Women more sensitive to pain during periods of low estrogen

Several recent studies have found that women are more sensitive to pain during periods of low estrogen.

Now researchers are going one step further by studying whether the difference in pain sensitivity is reflected in brain activity as measured by functional magnetic resonance imaging (fMRI).

In an article published in the February 2006 issue of the Journal of Oral and Maxillofacial Surgery (JOMS), researchers document how they measured brain activation using fMRI, before and after painful heat stimuli.

The research team studied nine healthy, pain-free women 19-33 years of age, acquiring data during a period of high estrogen and a period of low estrogen. Researchers attached a small thermode to each subject's lower cheek near the jaw, and then administered intermittent, high-temperature stimuli. Blood samples were taken after each scan to verify the appropriate level of estrogen.

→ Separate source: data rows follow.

-- run-length encoding of a grouped list: the items of A's per-number count dict,
-- and the per-number (prime, exponent) updates B performs
def runsOf : List Int → List (Int × Int)
  | [] => []
  | p :: rest =>
      (p, 1 + ((rest.takeWhile (· == p)).length : Int)) :: runsOf (rest.dropWhile (· == p))
termination_by l => l.length
decreasing_by simpa [Nat.lt_succ_iff] using List.length_dropWhile_le _ _

-- the common max-update step (= B's step; = A's step on values ≥ 1)
def mergeStep (d : PySem.Dict Int Int) (kv : Int × Int) : PySem.Dict Int Int :=
  if d.getD kv.1 0 < kv.2 then d.insert kv.1 kv.2 else d

theorem int_dvd_iff {k n : Int} (hk : 0 ≤ k) (hn : 0 ≤ n) : k ∣ n ↔ k.toNat ∣ n.toNat := by
  rw [← Int.natCast_dvd_natCast, Int.toNat_of_nonneg hk, Int.toNat_of_nonneg hn]

theorem natPrime_of_no_small {m : Nat} (hm : 2 ≤ m)
    (h : ∀ k, 2 ≤ k → k * k ≤ m → ¬ k ∣ m) : m.Prime := by
  by_contra hc
  have h2 := Nat.minFac_sq_le_self (by omega) hc
  have hp := Nat.minFac_prime (by omega : m ≠ 1)
  exact h m.minFac hp.two_le (by nlinarith [h2]) (Nat.minFac_dvd m)

theorem minFac_eq_of {m d : Nat} (hd : 2 ≤ d) (hdvd : d ∣ m) (hm : 2 ≤ m)
    (hno : ∀ k, 2 ≤ k → k < d → ¬ k ∣ m) : m.minFac = d := by
  refine le_antisymm (Nat.minFac_le_of_dvd hd hdvd) ?_
  by_contra hc
  exact hno m.minFac (Nat.minFac_prime (by omega : m ≠ 1)).two_le (by omega) (Nat.minFac_dvd m)

theorem pf_cons {m : Nat} (hm : 2 ≤ m) :
    Nat.primeFactorsList m = m.minFac :: Nat.primeFactorsList (m / m.minFac) := by
  obtain ⟨k, rfl⟩ : ∃ k, m = k + 2 := ⟨m - 2, by omega⟩
  exact Nat.primeFactorsList_add_two k

theorem isPrimeLoop_iff (number : Int) (hn : 2 ≤ number) : ∀ i : Int, 2 ≤ i → i ≤ number →
    (∀ k : Int, 2 ≤ k → k < i → ¬ k ∣ number) →
    (isPrimeLoop number i = true ↔ number.toNat.Prime) := by
  intro i
  induction i using isPrimeLoop.induct number with
  | case1 i h1 h2 =>
    intro hi _ inv
    rw [isPrimeLoop, if_pos h1, if_pos h2]
    refine iff_of_true rfl (natPrime_of_no_small (by omega) ?_)
    intro k hk2 hkk hdvd
    have hkle : ((k : Int)) * (k : Int) ≤ number := by
      have : ((k * k : Nat) : Int) ≤ ((number.toNat : Nat) : Int) := by exact_mod_cast hkk
      push_cast at this
      omega
    have hki : (k : Int) < i := by nlinarith [hkle, h2]
    refine inv (k : Int) (by exact_mod_cast hk2) hki ?_
    rw [int_dvd_iff (by omega) (by omega)]
    simpa using hdvd
  | case2 i h1 h2 h3 =>
    intro hi _ inv
    rw [isPrimeLoop, if_pos h1, if_neg h2, if_pos h3]
    refine iff_of_false (by simp) ?_
    intro hp
    have hdvd : i ∣ number := (PySem.Int.mod_eq_zero_iff_dvd _ _).mp h3
    have hii : i * i ≤ number := by omega
    have hlt : i < number := by nlinarith
    have hdn : i.toNat ∣ number.toNat := (int_dvd_iff (by omega) (by omega)).mp hdvd
    rcases hp.eq_one_or_self_of_dvd i.toNat hdn with h | h <;> omega
  | case3 i h1 h2 h3 ih =>
    intro hi hile inv
    rw [isPrimeLoop, if_pos h1, if_neg h2, if_neg h3]
    have hii : i * i ≤ number := by omega
    have h2i : 2 * i ≤ i * i := by nlinarith
    refine ih (by omega) (by omega) ?_
    intro k hk2 hki
    rcases eq_or_lt_of_le (show k ≤ i by omega) with rfl | hlt
    · exact fun hd => h3 ((PySem.Int.mod_eq_zero_iff_dvd _ _).mpr hd)
    · exact inv k hk2 hlt
  | case4 i h1 =>
    intro hi hile inv
    exact absurd (show i < number + 1 by omega) h1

They found that estrogens appeared to influence the activation pattern caused by painful stimulation. "The results of this study suggest that the affective component of pain may be enhanced during the low-estrogen phase of the menstrual cycle in healthy women," concluded lead researcher Reny de Leeuw, DDS, PhD.

Estrogens appear to regulate several neurotransmitters systems in the brain, acting as vasodilators and increasing blood perfusion in the brain.